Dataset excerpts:
+-------+
-- linking root ry under root rx: reach facts survive, roots ry are rerouted to rx
theorem pvReach_set_union {p : List Int} {rx ry : Int} (hB : pvBnd p)
    (hrx0 : 0 ≤ rx) (hry0 : 0 ≤ ry) (hryl : ry < (p.length : Int))
    (hrxr : PySem.List.pyGetD p rx rx = rx) (hryr : PySem.List.pyGetD p ry ry = ry)
    (hne : rx ≠ ry) :
    ∀ (d : Nat) (z s : Int), 0 ≤ z → pvReach p d z s →
      (s ≠ ry → pvReach (PySem.List.pySetD p ry rx) d z s) ∧
      (s = ry → pvReach (PySem.List.pySetD p ry rx) (d + 1) z rx) := by
  intro d z s hz0 h
  induction h with
  | root d y hy =>
    by_cases hyry : y = ry
    · refine ⟨fun hc => absurd hyry hc, fun _ => ?_⟩
      rw [hyry]
      have e1 : PySem.List.pyGetD (PySem.List.pySetD p ry rx) ry ry = rx :=
        pvGet_set_self rx ry hry0 (by omega)
      have e2 : PySem.List.pyGetD (PySem.List.pySetD p ry rx) rx rx = rx := by
        rw [pvGet_set_ne rx rx hry0 hrx0 hne]
        exact hrxr
      refine pvReach_mono (pvReach.step 0 ry rx ?_ ?_) (by omega)
      · rw [e1]; exact fun h => hne h
      · rw [e1]; exact pvReach.root 0 rx e2
    · refine ⟨fun _ => ?_, fun hc => absurd hc hyry⟩
      exact pvReach.root d y (by rw [pvGet_set_ne rx y hry0 hz0 hyry]; exact hy)
  | step d y s hyne hsub ih =>
    have hyl : y < (p.length : Int) := by
      by_contra hcon
      exact hyne (pvGetD_ge y hz0 hcon)
    have hnext0 : 0 ≤ PySem.List.pyGetD p y y := by
      rw [pvGetD_lt y hz0 hyl]
      exact (hB y.toNat (by omega)).1
    have hyry : y ≠ ry := by
      intro hc; subst hc; exact hyne hryr
    have hedge : PySem.List.pyGetD (PySem.List.pySetD p ry rx) y y = PySem.List.pyGetD p y y := by
      rw [pvGet_set_ne rx y hry0 hz0 hyry]
    obtain ⟨ih1, ih2⟩ := ih hnext0
    constructor
    · intro hs
      refine pvReach.step d y s ?_ ?_
      · rw [hedge]; exact hyne
      · rw [hedge]; exact ih1 hs
    · intro hs
      refine pvReach.step (d + 1) y rx ?_ ?_
      · rw [hedge]; exact hyne
      · rw [hedge]; exact ih2 hs

-- full functional characterisation of A's find: returns the root, keeps lengths,
-- bounds, only writes the root value, and preserves every reach fact
theorem ufFind_spec (fuel : Nat) (p : List Int) (x r : Int)
    (hB : pvBnd p) (hx0 : 0 ≤ x) (hre : pvReach p fuel x r) :
    (ufFind fuel p x).2 = r ∧
    (ufFind fuel p x).1.length = p.length ∧
    pvBnd (ufFind fuel p x).1 ∧
    (∀ k : Nat, k < p.length →
      (ufFind fuel p x).1.getD k 0 = p.getD k 0 ∨ (ufFind fuel p x).1.getD k 0 = r) ∧
    (∀ (d : Nat) (z s : Int), 0 ≤ z → pvReach p d z s →
      pvReach (ufFind fuel p x).1 d z s) := by
  induction fuel generalizing p x r with
  | zero =>
    cases hre with
    | root _ _ hx =>
      exact ⟨rfl, rfl, hB, fun k _ => Or.inl rfl, fun d z s _ h => h⟩
  | succ fuel ih =>
    by_cases hpx : PySem.List.pyGetD p x x = x
    · have hfind : ufFind (fuel + 1) p x = (p, x) := by
        simp only [ufFind]
        rw [if_neg (by simpa using hpx)]
      cases hre with
      | root _ _ _ =>
        rw [hfind]
        exact ⟨rfl, rfl, hB, fun k _ => Or.inl rfl, fun d z s _ h => h⟩
      | step _ _ _ hne _ => exact absurd hpx hne
    · cases hre with
      | root _ _ hx => exact absurd hx hpx
      | step _ _ _ hne hsub =>
        have hxl : x < (p.length : Int) := by
          by_contra hcon
          exact hpx (pvGetD_ge x hx0 hcon)
        have hpx0 : 0 ≤ PySem.List.pyGetD p x x := by
          rw [pvGetD_lt x hx0 hxl]; exact (hB x.toNat (by omega)).1
        have hpxl : PySem.List.pyGetD p x x < (p.length : Int) := by
          rw [pvGetD_lt x hx0 hxl]; exact (hB x.toNat (by omega)).2
        obtain ⟨ha, hlen, hBnd, hvals, hpres⟩ := ih p (PySem.List.pyGetD p x x) r hB hpx0 hsub
        have hfind : ufFind (fuel + 1) p x =
            (PySem.List.pySetD (ufFind fuel p (PySem.List.pyGetD p x x)).1 x
              (ufFind fuel p (PySem.List.pyGetD p x x)).2,
             (ufFind fuel p (PySem.List.pyGetD p x x)).2) := by
          simp only [ufFind]
          rw [if_pos (by simpa using hpx)]
        set q := (ufFind fuel p (PySem.List.pyGetD p x x)).1 with hq
        rw [hfind, ha]
        have hrb : 0 ≤ r ∧ r < (p.length : Int) := by
          have := pvReach_bounds hB hpx0 (by simpa using hpxl) hsub
          simpa using this
        have hqreach : pvReach q fuel (PySem.List.pyGetD p x x) r :=
          hpres fuel _ r hpx0 hsub
        have hqrroot : PySem.List.pyGetD q r r = r := pvReach_root_fix hqreach
        have hxr : x ≠ r := by
          intro hc; subst hc
          exact hpx (pvReach_root_fix hsub)
        -- value at x in q is px or r, both ≠ x
        have hqx : q.getD x.toNat 0 = p.getD x.toNat 0 ∨ q.getD x.toNat 0 = r :=
          hvals x.toNat (by omega)
        have hqxget : PySem.List.pyGetD q x x = q.getD x.toNat 0 :=
          pvGetD_lt x hx0 (by rw [hlen]; exact hxl)
        have hpxget : PySem.List.pyGetD p x x = p.getD x.toNat 0 := pvGetD_lt x hx0 hxl
        have hqnr : PySem.List.pyGetD q x x ≠ x := by
          rw [hqxget]
          rcases hqx with h | h
          · rw [h, ← hpxget]; exact hpx
          · rw [h]; exact fun hc => hxr hc.symm
        have hqnext : ∀ (d : Nat) (s : Int), pvReach q d (PySem.List.pyGetD q x x) s → s = r := by
          intro d s hds
          rcases hqx with h | h
          · rw [hqxget, h, ← hpxget] at hds
            exact pvReach_det hds hqreach
          · rw [hqxget, h] at hds
            exact pvReach_det hds (pvReach.root 0 r hqrroot)
        have hset := pvReach_set_root hBnd hx0 (by rw [hlen]; exact hxl) hrb.1 hqrroot hxr hqnr hqnext
        refine ⟨rfl, ?_, ?_, ?_, ?_⟩
        · rw [pvSet_len, hlen]
        · intro k hk
          rw [pvSet_len, hlen] at hk
          rw [pvSetD_getD r k hx0 (by omega)]
          split_ifs with hkx
          · exact ⟨hrb.1, by rw [pvSet_len, hlen]; exact hrb.2⟩
          · have := hBnd k (by omega)
            rw [pvSet_len, hlen]
            rw [hlen] at this
            exact this
        · intro k hk
          rw [pvSetD_getD r k hx0 (by omega)]
          split_ifs with hkx
          · exact Or.inr rfl
          · exact hvals k hk
        · intro d z s hz0 hzs
          exact hset d z s hz0 (hpres d z s hz0 hzs)


-- The coupling invariant between A's union-find state (p, sz) and B's label array comp
def pvInv (n : Nat) (p sz comp : List Int) : Prop :=
  p.length = n ∧ sz.length = n ∧ comp.length = n ∧ pvBnd p ∧
  (∀ k : Nat, k < n → 0 ≤ comp.getD k 0 ∧ comp.getD k 0 < (n : Int) ∧
    pvReach p ((sz.getD (comp.getD k 0).toNat 0).toNat - 1) (k : Int) (comp.getD k 0)) ∧
  (∀ r : Nat, r < n → comp.getD r 0 = (r : Int) →
    sz.getD r 0 = (((List.range n).countP (fun m => decide (comp.getD m 0 = (r : Int)))) : Int))

theorem pvInv_label_root {n : Nat} {p sz comp : List Int} (h : pvInv n p sz comp)
    {k : Nat} (hk : k < n) :
    comp.getD (comp.getD k 0).toNat 0 = comp.getD k 0 := by
  obtain ⟨hp, hs, hc, hB, h5, h6⟩ := h
  obtain ⟨h01, h02, hre⟩ := h5 k hk
  have hroot : PySem.List.pyGetD p (comp.getD k 0) (comp.getD k 0) = comp.getD k 0 :=
    pvReach_root_fix hre
  obtain ⟨_, _, hre2⟩ := h5 (comp.getD k 0).toNat (by omega)
  have hcast : ((comp.getD k 0).toNat : Int) = comp.getD k 0 := by omega
  rw [hcast] at hre2
  exact pvReach_det hre2 (pvReach.root 0 _ hroot)

theorem pvInv_sz_bounds {n : Nat} {p sz comp : List Int} (h : pvInv n p sz comp)
    {k : Nat} (hk : k < n) :
    1 ≤ sz.getD (comp.getD k 0).toNat 0 ∧ sz.getD (comp.getD k 0).toNat 0 ≤ (n : Int) := by
  have hroot := pvInv_label_root h hk
  obtain ⟨hp, hs, hc, hB, h5, h6⟩ := h
  obtain ⟨h01, h02, _⟩ := h5 k hk
  have hr : (comp.getD k 0).toNat < n := by omega
  have hcast : ((comp.getD k 0).toNat : Int) = comp.getD k 0 := by omega
  have h6r := h6 (comp.getD k 0).toNat hr (by rw [hcast]; exact hroot)
  rw [h6r]
  constructor
  · have : 0 < (List.range n).countP (fun m => decide (comp.getD m 0 = ((comp.getD k 0).toNat : Int))) := by
      rw [List.countP_pos_iff]
      refine ⟨(comp.getD k 0).toNat, List.mem_range.mpr hr, ?_⟩
      rw [decide_eq_true_eq, hcast]
      exact hroot
    omega
  · have : (List.range n).countP (fun m => decide (comp.getD m 0 = ((comp.getD k 0).toNat : Int))) ≤ n := by
      have := List.countP_le_length (l := List.range n)
        (p := fun m => decide (comp.getD m 0 = ((comp.getD k 0).toNat : Int)))
      simpa using this
    omega

theorem pvInv_reach_full {n : Nat} {p sz comp : List Int} (h : pvInv n p sz comp)
    {k : Nat} (hk : k < n) :
    pvReach p p.length (k : Int) (comp.getD k 0) := by
  have hsz := pvInv_sz_bounds h hk
  obtain ⟨hp, hs, hc, hB, h5, h6⟩ := h
  obtain ⟨_, _, hre⟩ := h5 k hk
  exact pvReach_mono hre (by omega)


-- the two loop bodies, named for the proofs (definitionally the port lambdas)
def pvStepA (st : List Int × List Int) (t : Int × Int × Int) : List Int × List Int :=
  let f1 := ufFind st.1.length st.1 t.1
  let f2 := ufFind f1.1.length f1.1 t.2.1
  if f1.2 ≠ f2.2 then ufUnion f2.1 st.2 t.1 t.2.1 else (f2.1, st.2)

def pvStepB (st : List Int × List Int) (t : Int × Int × Int) : List Int × List Int :=
  let ri := PySem.List.pyGetD st.1 t.2.1 0
  let rj := PySem.List.pyGetD st.1 t.2.2 0
  if ri ≠ rj then
    let pr := if PySem.List.pyGetD st.2 ri 0 < PySem.List.pyGetD st.2 rj 0 then (rj, ri)
              else (ri, rj)
    (st.1.map (fun c => if c = pr.2 then pr.1 else c),
     PySem.List.pySetD st.2 pr.1 (PySem.List.pyGetD st.2 pr.1 0 + PySem.List.pyGetD st.2 pr.2 0))
  else st

-- (i, j, d) ↦ (d, i, j)
def pvG (t : Int × Int × Int) : Int × Int × Int := (t.2.2, t.1, t.2.1)

theorem pvGetD_map_if (comp : List Int) (f : Int → Int) (m : Nat) (hm : m < comp.length) :
    (comp.map f).getD m 0 = f (comp.getD m 0) := by
  rw [List.getD_eq_getElem _ 0 (n := m) (by simpa using hm), List.getD_eq_getElem _ 0 (n := m) hm,
    List.getElem_map]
+-------+
**Task directions:** Go through the data line by line and work out how many lines contain "hrxr". Give only that number.

**Answer to the exercise:** 2